Printed journalism may be dying, but books still have a future

Share:

\"\"

The cultural transformation brought about by digital convergence and networked communication has been dizzying, and, for many, disorienting. None of the old certainties – political, corporate, economic – seems to hold, and the future – including the future of writing – is thrown into doubt.

In this strange new world, white is the new black, and up is the new down. Entire industries are imperiled, or at least obliged to build new business models in order to survive.

When digital information can be transmitted instantly across the internet and downloaded for free, the old structures, businesses and media forms are simply bypassed and left to wither. Unless new business models for online publication can be concocted, entire tranches of media forms are at risk of disappearing. This includes long-standing vehicles for writing as the newspaper, the magazine and the book, all endangered “old world” technologies.

Writing began on clay tablets in Mesopotamia around 5,000 years ago. Other vessels for the written word have included wax, ivory, metal, glass, papyrus, parchment and, finally, paper. Today, large bodies of digital information are archived “in the cloud”, that is, in networked repositories of computer servers, waiting to be downloaded or accessed by reading devices. Is writing about to dissipate completely into the cloud, leaving behind its material base? Will old-fashioned writing formats such as the print newspaper and the book be vapourised, unloved and unGoogled, replaced by their immaterial successors?

Who still buys the newspaper?

Let’s look first at the Fourth Estate, or rather Estate 4.0, in its largely online incarnation. The first printed newspaper was published in Germany in 1609, the Gothic font of the New York Times and Sydney Morning Herald mastheads bear a trace of these early years of newspapers. Once a daily necessity, today, only 23% of the Herald’s readership is buying the paper version of the paper.

Every year I survey my undergraduate media studies students on their reading habits. Their responses are indicative of the “digital natives” who have grown up with the internet and social media. Only 5% regularly buy or subscribe to a print newspaper; in some years the figure is as low as 2% (those 2% are also the rare exceptions in their generation, conscientious objectors to Facebook).

It’s easy to see why there is distaste for printed news among the internet generation: the paper is by necessity yesterday’s news, and you have to pay for it. The online version of the same newspaper, by contrast, features current breaking news, video features, readers’ questions, input and blogs – and often it’s free.

The online version of the Herald, like other online news outlets, features “most read” stories and “most watched” videos. These are often celebrity items and sensational crime stories, while news items tend to be shorter and international news can sink down the contents page.

What is front page news in the hard copy may be hidden online.
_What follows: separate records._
-- pv_equiv track=rewrite | github.com/santoshr1016/WeekendMasala | itsybitsy/TH/smallest_missing.py | smallest_missing
-- ===== SOURCE A (Python) =====
-- def smallest_missing(arr):
--     sl = sorted(list(set(arr)))
--     sl_set = set(sl)
--     for item in sl:
--         if item + 1 not in sl_set:
--             if item <= 0:
--                 return 1
--             else:
--                 return item + 1
-- ===== SOURCE B (Python) =====
-- def smallest_missing(arr):
--     # One pass over a hash set: answer is the minimum x with x+1 absent (no sort).
--     s = set(arr)
--     if not s:
--         return None
--     m = min(x for x in s if x + 1 not in s)
--     return 1 if m <= 0 else m + 1
-- ===== Notes on version B (the rewrite author's own statement) =====
-- stated objective: alternative
-- what changed: Replaces sort-then-scan-for-first-gap with a single sort-free pass over a hash set taking the minimum element whose successor is absent; measured speedups hover around the 1.5x bar, so no speed claim is made.
import Mathlib
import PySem

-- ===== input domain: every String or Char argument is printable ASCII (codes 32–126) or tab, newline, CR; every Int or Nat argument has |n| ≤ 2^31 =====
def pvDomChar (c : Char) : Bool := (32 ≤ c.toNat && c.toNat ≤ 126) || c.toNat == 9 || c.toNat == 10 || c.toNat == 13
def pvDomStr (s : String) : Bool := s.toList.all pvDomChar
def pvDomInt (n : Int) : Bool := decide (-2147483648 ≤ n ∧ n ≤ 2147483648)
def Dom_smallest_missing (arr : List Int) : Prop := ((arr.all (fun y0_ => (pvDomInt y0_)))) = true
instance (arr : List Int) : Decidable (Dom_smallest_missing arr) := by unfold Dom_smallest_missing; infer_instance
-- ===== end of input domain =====

-- B replaces A's sort-then-scan-for-first-gap by a single sort-free pass over the set
-- taking the minimum element whose successor is absent (objective: alternative algorithm).

-- ===== PORT A =====
-- the 'for item in sl: …' loop of A (early return as Option)
def smallestMissingLoopA (slSet : PySem.Set Int) : List Int → Option Int
  | [] => none
  | item :: rest =>
      if !(PySem.Set.contains slSet (item + 1)) then
        (if item ≤ 0 then some 1 else some (item + 1))
      else smallestMissingLoopA slSet rest

def smallest_missing (arr : List Int) : Option Int :=
  let sl := PySem.List.sorted (PySem.Set.ofList arr) (fun x => x) false
  let slSet := PySem.Set.ofList sl
  smallestMissingLoopA slSet sl

-- ===== PORT B =====
def smallest_missing_alt (arr : List Int) : Option Int :=
  let s := PySem.Set.ofList arr
  if s = [] then none
  else
    match PySem.List.min? (List.filter (fun x => !(PySem.Set.contains s (x + 1))) s) (fun x => x) with
    | none => none   -- unreachable: the maximum of a nonempty set has no successor in it
    | some m => some (if m ≤ 0 then 1 else m + 1)

-- ===== PRECONDITION & SPEC =====
def Spec_smallest_missing (arr : List Int) (out : Option Int) : Prop := out = smallest_missing_alt arr
instance (arr : List Int) (out : Option Int) : Decidable (Spec_smallest_missing arr out) := by unfold Spec_smallest_missing; infer_instance

-- ===== CLAIM (what is proved, stated in full; the proofs are below) =====
def Claim_equal_smallest_missing : Prop := ∀ (arr : List Int), Dom_smallest_missing arr → Spec_smallest_missing arr (smallest_missing arr)

-- ===== LEMMAS AND PROOFS =====

theorem smallestMissingLoopA_eq_find (slSet : PySem.Set Int) (l : List Int) :
    smallestMissingLoopA slSet l =
      (l.find? (fun x => !(PySem.Set.contains slSet (x + 1)))).map
        (fun item => if item ≤ 0 then 1 else item + 1) := by
  induction l with
  | nil => rfl
  | cons x t ih =>
      simp only [smallestMissingLoopA, List.find?]
      by_cases h : x + 1 ∈ slSet
      · simp [PySem.Set.contains, h, ih]
      · simp [PySem.Set.contains, h]; split_ifs <;> rfl

theorem contains_ofList_sorted (arr : List Int) (y : Int) :
    PySem.Set.contains (PySem.Set.ofList (PySem.List.sorted (PySem.Set.ofList arr) (fun x => x) false)) y
      = PySem.Set.contains (PySem.Set.ofList arr) y := by
  simp [PySem.Set.contains, PySem.Set.mem_ofList, PySem.List.mem_sorted]

theorem find?_sorted_eq_min? (l l' : List Int) (p : Int → Bool)
    (hl : l.Pairwise (· < ·)) (hperm : l'.Perm l) :
    l.find? p = PySem.List.min? (l'.filter p) (fun x => x) := by
  cases hf : l.find? p with
  | none =>
      have hnone : ∀ x ∈ l, p x = false := by
        intro x hx
        simpa using List.find?_eq_none.mp hf x hx
      have : l'.filter p = [] := by
        apply List.filter_eq_nil_iff.mpr
        intro x hx
        simp [hnone x (hperm.mem_iff.mp hx)]
      rw [this]; rfl
  | some h =>
      obtain ⟨hp, as, bs, hdec, hpre⟩ := List.find?_eq_some_iff_append.mp hf
      have hhl : h ∈ l := by rw [hdec]; simp
      have hhf : h ∈ l'.filter p := List.mem_filter.mpr ⟨hperm.mem_iff.mpr hhl, hp⟩
      -- h is minimal among elements of l satisfying p
      have hmin : ∀ y ∈ l, p y = true → h ≤ y := by
        intro y hy hpy
        rw [hdec] at hy hl
        rcases List.mem_append.mp hy with hya | hyb
        · exact absurd hpy (by simpa using hpre y hya)
        · rcases List.mem_cons.mp hyb with rfl | hyb'
          · exact le_refl _
          · exact le_of_lt (List.rel_of_pairwise_cons ((List.pairwise_append.mp hl).2.1) hyb')
      cases hm : PySem.List.min? (l'.filter p) (fun x => x) with
      | none =>
          rw [PySem.List.min?_eq_none_iff] at hm
          rw [hm] at hhf
          simp at hhf
      | some m =>
          have hmf := PySem.List.min?_mem hm
          have hml : m ∈ l := hperm.mem_iff.mp (List.mem_filter.mp hmf).1
          have hpm : p m = true := (List.mem_filter.mp hmf).2
          have h1 : h ≤ m := hmin m hml hpm
          have h2 : m ≤ h := PySem.List.min?_isMin hm h hhf
          exact congrArg some (le_antisymm h1 h2)

-- ===== VERDICT (by name: the statement is the Claim_ definition above) =====
theorem smallest_missing_spec : Claim_equal_smallest_missing := by
  intro arr _
  unfold Spec_smallest_missing smallest_missing smallest_missing_alt
  simp only []
  set S := PySem.Set.ofList arr with hSdef
  set sl := PySem.List.sorted S (fun x => x) false with hsl
  rw [smallestMissingLoopA_eq_find]
  have hpred : (fun x => !(PySem.Set.contains (PySem.Set.ofList sl) (x + 1)))
      = (fun x => !(PySem.Set.contains S (x + 1))) := by
    funext x; rw [hsl, hSdef, contains_ofList_sorted]
  rw [hpred]
  have hfind := find?_sorted_eq_min? sl S (fun x => !(PySem.Set.contains S (x + 1)))
      (PySem.List.sorted_ofList_pairwise_lt arr) (PySem.List.sorted_perm _ _ _).symm
  rw [hfind]
  by_cases hS : S = []
  · simp [hS, PySem.List.min?]
  · rw [if_neg hS]
    -- the filtered set is nonempty: the maximum element's successor is absent
    cases hmax : PySem.List.max? S (fun x => x) with
    | none => rw [PySem.List.max?_eq_none_iff] at hmax; exact absurd hmax hS
    | some M =>
        have hMm : M ∈ S := PySem.List.max?_mem hmax
        have hpM : (!(PySem.Set.contains S (M + 1))) = true := by
          simp only [Bool.not_eq_true']
          by_cases hmem : (M + 1) ∈ S
          · exfalso
            have := PySem.List.max?_isMax hmax (M + 1) hmem
            omega
          · simp [PySem.Set.contains, hmem]
        have hne : S.filter (fun x => !(PySem.Set.contains S (x + 1))) ≠ [] := by
          intro hnil
          have hMin : M ∈ S.filter (fun x => !(PySem.Set.contains S (x + 1))) :=
            List.mem_filter.mpr ⟨hMm, hpM⟩
          rw [hnil] at hMin
          simp at hMin
        cases hm : PySem.List.min? (S.filter (fun x => !(PySem.Set.contains S (x + 1)))) (fun x => x) with
        | none => rw [PySem.List.min?_eq_none_iff] at hm; exact absurd hm hne
        | some m => rfl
I’ve had conversations on current events with a friend, based on my reading of the Sydney Morning Herald paper, and her reading of smh.com.au – it became apparent that we had read quite different versions of the news.

The future of the book

What of the venerable printed book? a vehicle for writing far older than the newspaper dating to the first century. The CEO of Amazon, Jeff Bezos, has said “the physical book and bookstores are dead”. Already given the rather disdainful descriptor of “p-book”, the old-fashioned printed book will inevitably be replaced, according to Bezos and other Captains of Post-industry, by the Kindle, iPad and other new vessels for digital text.

Here, though, the digital natives are not marching to the drum-beat of digital progress. Those same undergraduate students who have abandoned the newspaper profess a love for the printed book: only 4% use e-readers instead of “p-books”.

Their common complaints about e-readers include the strain of reading continuously from a screen, the difficulty of reading in certain light conditions, and the distractions from the text due to other information sources on tablets. There is also an enduring affection for the tactility of handling a printed book, and for the sheer materiality of the book – as an object that can be written on, bent, bookmarked, and added to your personal library.

Perhaps this will change as an even younger generation goes to school knowing only e-text books – but even small children seem to have a love for holding, folding, and tearing paper books. Journalism looks to have an increasingly online destiny, but the future of printed books is not yet all used up.